WHAT TO PRODUCE:
The records should be restated exactly from their first line through the line with "have hq'l : q'.length" in it.

Excerpts from a dataset
theorem outer_fold (m : Nat) : ∀ (s r : List Int), r.length = m → s.Pairwise (· ≤ ·) →
    ((List.range' s.length m).foldl
        (fun acc i => (List.range (s.length + m)).foldl (fun b j => pySwapStep b i j) acc)
        (s ++ r)).Perm (s ++ r)
    ∧ ((List.range' s.length m).foldl
        (fun acc i => (List.range (s.length + m)).foldl (fun b j => pySwapStep b i j) acc)
        (s ++ r)).Pairwise (· ≤ ·) := by
  induction m with
  | zero =>
    intro s r hr hs
    have : r = [] := List.length_eq_zero_iff.1 hr
    subst this
    simp only [List.range'_zero, List.foldl_nil]
    exact ⟨List.Perm.refl _, by simpa using hs⟩
  | succ m ih =>
    intro s r hr hs
    rcases r with _ | ⟨v, r'⟩
    · simp at hr
    have hr' : r'.length = m := by simpa using hr
    rw [List.range'_succ, List.foldl_cons]
    -- the first pass
    have hpass := inner_pass s v r'
    rw [show s.length + 1 + r'.length = s.length + (m + 1) by omega] at hpass
    set q := (innerIns s v).1 with hq
    set w := (innerIns s v).2 with hw
    set q' := (innerIns r' w).1 with hq'
    set w' := (innerIns r' w).2 with hw'
    rw [hpass]
    -- the new sorted prefix
    have hql : q.length = s.length := innerIns_length s v
    have hq'l : q'.length = m := by rw [hq', innerIns_length]; exact hr'
    have hsorted_qw : (q ++ [w]).Pairwise (· ≤ ·) := innerIns_sorted s v hs
    have hww' : w ≤ w' := innerIns_self_le r' w
    have hsorted' : (q ++ [w']).Pairwise (· ≤ ·) := by
      rw [List.pairwise_append] at hsorted_qw ⊢
      refine ⟨hsorted_qw.1, by simp, ?_⟩
      intro a ha b hb
      simp at hb; subst hb
      exact le_trans (hsorted_qw.2.2 a ha w (by simp)) hww'
    -- apply the IH to the new state
    have harr : q ++ w' :: q' = (q ++ [w']) ++ q' := by simp
    have ihx := ih (q ++ [w']) q' hq'l hsorted'
    have hlen1 : (q ++ [w']).length = s.length + 1 := by simp [hql]
    rw [hlen1] at ihx
    rw [show s.length + 1 + m = s.length + (m + 1) by omega] at ihx
    rw [harr]
    -- permutation chaining
    have hperm1 : ((q ++ [w']) ++ q').Perm (s ++ v :: r') := by
      have h1 : (w' :: q').Perm (w :: r') := (innerIns_perm r' w).symm
      have h2 : (q ++ w' :: q').Perm (q ++ w :: r') := List.Perm.append_left q h1
      have h3 : q ++ w :: r' = (q ++ [w]) ++ r' := by simp
      have h4 : ((q ++ [w]) ++ r').Perm ((v :: s) ++ r') :=
        List.Perm.append_right r' (innerIns_perm_append s v)
      have h5 : ((v :: s) ++ r').Perm (s ++ v :: r') := by
        simpa using List.perm_middle.symm
      have e1 : (q ++ [w']) ++ q' = q ++ w' :: q' := by simp
      have h2' : (q ++ w' :: q').Perm ((q ++ [w]) ++ r') := h3 ▸ h2
      rw [e1]
      exact h2'.trans (h4.trans h5)
    exact ⟨List.Perm.trans ihx.1 hperm1, ihx.2⟩
theorem asort_eq (l : List Int) (k : Int) (hpre : k ≤ (l.length : Int)) :
    asort l k = asort_alt l k := by
  by_cases hk : 0 < k
  · have hnl : k.toNat ≤ l.length := by omega
    unfold asort
    rw [foldl_split (List.range k.toNat) k.toNat l (fun i hi => List.mem_range.1 hi) hnl]
    have hpl : (l.take k.toNat).length = k.toNat := by rw [List.length_take]; omega
    have houter := outer_fold k.toNat [] (l.take k.toNat) hpl (by simp)
    simp only [List.length_nil, Nat.zero_add, List.nil_append] at houter
    rw [← List.range_eq_range'] at houter
    obtain ⟨hperm, hsort⟩ := houter
    have hsorted_eq := PySem.List.sorted_id_eq_of_perm_of_pairwise (l.take k.toNat) _ hperm hsort
    unfold asort_alt
    rw [if_pos hk, PySem.List.slice_to l (le_of_lt hk), ← hsorted_eq]
  · have hk0 : k.toNat = 0 := Int.toNat_of_nonpos (le_of_not_gt hk)
    unfold asort asort_alt
    rw [if_neg hk, hk0]
    simp

-- ===== VERDICT (by name: the statement is the Claim_ definition above) =====
theorem asort_spec : Claim_equal_asort := by
  intro l k _ hpre
  unfold Spec_asort
  exact asort_eq l k hpre
-- pv_equiv track=rewrite | github.com/a910230/root_h5_tools | b_jet_match.py | get_final_h_index
-- ===== SOURCE A (Python) =====
-- def get_final_h_index(pid, d1):
--     final_h_index = set()
--     for j in range(len(pid)):
--         if pid[j] == 25:
--             h = j
--             while d1[h] > h and pid[d1[h]] == 25:
--                 h = d1[h]
--             if pid[d1[h]] != 25:
--                 final_h_index.add(h)
--
--     return list(final_h_index)
-- ===== SOURCE B (Python) =====
-- def get_final_h_index(pid, d1):
--     n = len(pid)
--     # Right-to-left memoization: chains only move to strictly larger indices,
--     # so each Higgs position's chain endpoint is computed in O(1) from later ones.
--     final = {}
--     for h in range(n - 1, -1, -1):
--         if pid[h] == 25:
--             nxt = d1[h]
--             final[h] = final[nxt] if h < nxt < n and pid[nxt] == 25 else h
--     out = set()
--     for j in range(n):
--         if pid[j] == 25:
--             e = final[j]
--             if pid[d1[e]] != 25:
--                 out.add(e)
--     return list(out)
-- ===== Notes on version B (the rewrite author's own statement) =====
-- stated objective: alternative
-- what changed: Replaces the per-index while-loop chain chase by a single right-to-left pass that memoizes each Higgs index's chain endpoint in a dict, then a lookup pass; asymptotically linear where A is quadratic on long chains, though not measurably faster on the generated inputs.
import Mathlib
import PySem

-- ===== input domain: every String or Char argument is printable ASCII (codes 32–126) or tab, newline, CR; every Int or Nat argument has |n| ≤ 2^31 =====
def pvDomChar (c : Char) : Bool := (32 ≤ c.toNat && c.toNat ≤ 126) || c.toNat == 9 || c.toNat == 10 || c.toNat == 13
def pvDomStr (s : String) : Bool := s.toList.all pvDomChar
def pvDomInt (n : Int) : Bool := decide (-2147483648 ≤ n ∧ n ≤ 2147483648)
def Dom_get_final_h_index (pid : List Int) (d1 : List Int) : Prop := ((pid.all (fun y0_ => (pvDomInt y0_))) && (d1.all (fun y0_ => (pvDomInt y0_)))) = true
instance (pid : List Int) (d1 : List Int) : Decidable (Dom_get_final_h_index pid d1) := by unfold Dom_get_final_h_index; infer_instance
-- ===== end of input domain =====

-- B replaces A's per-index while-loop chain chase by one right-to-left memoizing pass over a dict (an alternative traversal; neither version mutates its arguments).

-- ===== PORT A =====
-- needed by chaseA's decreasing_by: a value of 25 can only be read at an in-range index
theorem pv_val25_lt (pid : List Int) (i : Int)
    (hv : PySem.List.pyGetD pid i 0 = 25) : i < (pid.length : Int) := by
  by_contra hlt
  have hn : PySem.List.pyGet? pid i = none := by
    rw [PySem.List.pyGet?_eq_none_iff]
    simp only [PySem.Raise.InRange]
    omega
  simp [PySem.List.pyGetD, hn] at hv

-- A's inner while loop: h = d1[h] while d1[h] > h and pid[d1[h]] == 25
def chaseA (pid d1 : List Int) (h : Int) : Int :=
  if hc : h < PySem.List.pyGetD d1 h 0 ∧ PySem.List.pyGetD pid (PySem.List.pyGetD d1 h 0) 0 = 25 then
    chaseA pid d1 (PySem.List.pyGetD d1 h 0)
  else h
termination_by ((pid.length : Int) - h).toNat
decreasing_by
  have h1 := pv_val25_lt pid _ hc.2
  omega

def get_final_h_index (pid : List Int) (d1 : List Int) : List Int :=
  (PySem.List.pyRange 0 (pid.length : Int) 1).foldl (fun s j =>
    if PySem.List.pyGetD pid j 0 = 25 then
      let h := chaseA pid d1 j
      if PySem.List.pyGetD pid (PySem.List.pyGetD d1 h 0) 0 ≠ 25 then PySem.Set.add s h else s
    else s) PySem.Set.empty

-- ===== PORT B =====
def get_final_h_index_alt (pid : List Int) (d1 : List Int) : List Int :=
  let n : Int := (pid.length : Int)
  let final := (PySem.List.pyRange (n - 1) (-1) (-1)).foldl (fun f h =>
    if PySem.List.pyGetD pid h 0 = 25 then
      let nxt := PySem.List.pyGetD d1 h 0
      f.insert h (if h < nxt ∧ nxt < n ∧ PySem.List.pyGetD pid nxt 0 = 25 then f.getD nxt nxt else h)
    else f) (PySem.Dict.empty : PySem.Dict Int Int)
  (PySem.List.pyRange 0 n 1).foldl (fun s j =>
    if PySem.List.pyGetD pid j 0 = 25 then
      let e := final.getD j j
      if PySem.List.pyGetD pid (PySem.List.pyGetD d1 e 0) 0 ≠ 25 then PySem.Set.add s e else s
    else s) PySem.Set.empty

-- ===== PRECONDITION & SPEC =====
-- Pre_ is exactly A's non-raising region: every Higgs position (pid[i] == 25) must be a valid
-- index into d1 whose d1-value is an in-range (possibly negative) index into pid; A's chain
-- walk reads d1[h] and pid[d1[h]] exactly at such positions and raises IndexError otherwise.
def Pre_get_final_h_index (pid : List Int) (d1 : List Int) : Prop :=
  ∀ i : Nat, i < pid.length → pid.getD i 0 = 25 →
    i < d1.length ∧ -(pid.length : Int) ≤ d1.getD i 0 ∧ d1.getD i 0 < (pid.length : Int)
instance (pid : List Int) (d1 : List Int) : Decidable (Pre_get_final_h_index pid d1) := by
  unfold Pre_get_final_h_index; infer_instance

def pvWitness_get_final_h_index : List Int × List Int := ([25, 25, 1], [1, 2, 0])

def Spec_get_final_h_index (pid : List Int) (d1 : List Int) (out : List Int) : Prop := out = get_final_h_index_alt pid d1
instance (pid : List Int) (d1 : List Int) (out : List Int) : Decidable (Spec_get_final_h_index pid d1 out) := by unfold Spec_get_final_h_index; infer_instance

-- ===== CLAIM (what is proved, stated in full; the proofs are below) =====
def Claim_equal_get_final_h_index : Prop := ∀ (pid : List Int) (d1 : List Int), Dom_get_final_h_index pid d1 → Pre_get_final_h_index pid d1 → Spec_get_final_h_index pid d1 (get_final_h_index pid d1)

-- ===== LEMMAS AND PROOFS =====

-- Invariant of B's right-to-left pass: after processing indices k-1 … 0, the dict maps every
-- Higgs position below pid.length to its chain endpoint chaseA (chains only move to strictly
-- larger indices, so later entries are already present).
theorem pv_dict_inv (pid d1 : List Int) (k : Nat) (f0 : PySem.Dict Int Int)
    (h0 : ∀ i : Nat, k ≤ i → i < pid.length → PySem.List.pyGetD pid (i : Int) 0 = 25 →
      f0.get? (i : Int) = some (chaseA pid d1 (i : Int))) :
    ∀ i : Nat, i < pid.length → PySem.List.pyGetD pid (i : Int) 0 = 25 →
      ((PySem.List.pyRange ((k : Int) - 1) (-1) (-1)).foldl (fun f h =>
        if PySem.List.pyGetD pid h 0 = 25 then
          let nxt := PySem.List.pyGetD d1 h 0
          f.insert h (if h < nxt ∧ nxt < (pid.length : Int) ∧ PySem.List.pyGetD pid nxt 0 = 25 then f.getD nxt nxt else h)
        else f) f0).get? (i : Int) = some (chaseA pid d1 (i : Int)) := by
  induction k generalizing f0 with
  | zero =>
    intro i hi h25
    rw [PySem.List.pyRange_neg_one_eq_nil (by omega)]
    exact h0 i (Nat.zero_le i) hi h25
  | succ k ih =>
    intro i hi h25
    rw [PySem.List.pyRange_neg_one_cons (by omega : (-1 : Int) < (k + 1 : Nat) - 1)]
    have hcast : ((k + 1 : Nat) : Int) - 1 = (k : Int) := by push_cast; ring
    rw [hcast]
    simp only [List.foldl_cons]
    refine ih _ ?_ i hi h25
    intro m hkm hm hm25
    by_cases hpk : PySem.List.pyGetD pid (k : Int) 0 = 25
    · simp only [hpk, if_true]
      by_cases hmk : m = k
      · have hmkc : (m : Int) = (k : Int) := by exact_mod_cast hmk
        rw [hmkc, PySem.Dict.get?_insert_self]
        congr 1
        -- inserted value = chaseA at k
        rw [chaseA]
        by_cases hc : (k : Int) < PySem.List.pyGetD d1 (k : Int) 0 ∧
            PySem.List.pyGetD pid (PySem.List.pyGetD d1 (k : Int) 0) 0 = 25
        · have hlt := pv_val25_lt pid _ hc.2
          have hguard : (k : Int) < PySem.List.pyGetD d1 (k : Int) 0 ∧
              PySem.List.pyGetD d1 (k : Int) 0 < (pid.length : Int) ∧
              PySem.List.pyGetD pid (PySem.List.pyGetD d1 (k : Int) 0) 0 = 25 :=
            ⟨hc.1, hlt, hc.2⟩
          rw [if_pos hguard, dif_pos hc]
          set nxt := PySem.List.pyGetD d1 (k : Int) 0 with hnxt
          have hnn : 0 ≤ nxt := le_of_lt (lt_of_le_of_lt (Int.natCast_nonneg k) hc.1)
          have hcast2 : ((nxt.toNat : Nat) : Int) = nxt := Int.toNat_of_nonneg hnn
          have h0n := h0 nxt.toNat (by omega) (by omega) (by rw [hcast2]; exact hc.2)
          rw [hcast2] at h0n
          rw [PySem.Dict.getD_eq_get?_getD, h0n]
          rfl
        · rw [dif_neg hc]
          have hguard : ¬ ((k : Int) < PySem.List.pyGetD d1 (k : Int) 0 ∧
              PySem.List.pyGetD d1 (k : Int) 0 < (pid.length : Int) ∧
              PySem.List.pyGetD pid (PySem.List.pyGetD d1 (k : Int) 0) 0 = 25) := by
            intro h; exact hc ⟨h.1, h.2.2⟩
          rw [if_neg hguard]
      · have hne : (m : Int) ≠ (k : Int) := by exact_mod_cast hmk
        rw [PySem.Dict.get?_insert_of_ne _ _ hne]
        exact h0 m (by omega) hm hm25
    · simp only [hpk, if_false]
      by_cases hmk : m = k
      · have hmkc : (m : Int) = (k : Int) := by exact_mod_cast hmk
        rw [hmkc] at hm25; exact absurd hm25 hpk
      · exact h0 m (by omega) hm hm25

-- On a valid index, the dict lookup in B's second pass is A's chain endpoint.
theorem pv_final_getD (pid d1 : List Int) (j : Int) (hj0 : 0 ≤ j) (hjn : j < (pid.length : Int))
    (h25 : PySem.List.pyGetD pid j 0 = 25) :
    ((PySem.List.pyRange ((pid.length : Int) - 1) (-1) (-1)).foldl (fun f h =>
        if PySem.List.pyGetD pid h 0 = 25 then
          let nxt := PySem.List.pyGetD d1 h 0
          f.insert h (if h < nxt ∧ nxt < (pid.length : Int) ∧ PySem.List.pyGetD pid nxt 0 = 25 then f.getD nxt nxt else h)
        else f) (PySem.Dict.empty : PySem.Dict Int Int)).getD j j = chaseA pid d1 j := by
  have hcast : ((j.toNat : Nat) : Int) = j := Int.toNat_of_nonneg hj0
  have := pv_dict_inv pid d1 pid.length (PySem.Dict.empty : PySem.Dict Int Int)
    (by intro i hk hi _; omega) j.toNat (by omega) (by rw [hcast]; exact h25)
  rw [hcast] at this
  rw [PySem.Dict.getD_eq_get?_getD, this]
  rfl

-- ===== VERDICT (by name: the statement is the Claim_ definition above) =====
theorem get_final_h_index_spec : Claim_equal_get_final_h_index := by
  intro pid d1 _ _
  unfold Spec_get_final_h_index get_final_h_index get_final_h_index_alt
  apply PySem.List.foldl_congr_mem
  intro s j hj
  have hmem := (PySem.List.mem_pyRange_one).1 hj
  by_cases h25 : PySem.List.pyGetD pid j 0 = 25
  · simp only [h25, if_true]
    rw [pv_final_getD pid d1 j hmem.1 hmem.2 h25]
  · simp only [h25, if_false]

EXERCISE OUTPUT:
theorem outer_fold (m : Nat) : ∀ (s r : List Int), r.length = m → s.Pairwise (· ≤ ·) →
    ((List.range' s.length m).foldl
        (fun acc i => (List.range (s.length + m)).foldl (fun b j => pySwapStep b i j) acc)
        (s ++ r)).Perm (s ++ r)
    ∧ ((List.range' s.length m).foldl
        (fun acc i => (List.range (s.length + m)).foldl (fun b j => pySwapStep b i j) acc)
        (s ++ r)).Pairwise (· ≤ ·) := by
  induction m with
  | zero =>
    intro s r hr hs
    have : r = [] := List.length_eq_zero_iff.1 hr
    subst this
    simp only [List.range'_zero, List.foldl_nil]
    exact ⟨List.Perm.refl _, by simpa using hs⟩
  | succ m ih =>
    intro s r hr hs
    rcases r with _ | ⟨v, r'⟩
    · simp at hr
    have hr' : r'.length = m := by simpa using hr
    rw [List.range'_succ, List.foldl_cons]
    -- the first pass
    have hpass := inner_pass s v r'
    rw [show s.length + 1 + r'.length = s.length + (m + 1) by omega] at hpass
    set q := (innerIns s v).1 with hq
    set w := (innerIns s v).2 with hw
    set q' := (innerIns r' w).1 with hq'
    set w' := (innerIns r' w).2 with hw'
    rw [hpass]
    -- the new sorted prefix
    have hql : q.length = s.length := innerIns_length s v
    have hq'l : q'.length = m := by rw [hq', innerIns_length]; exact hr'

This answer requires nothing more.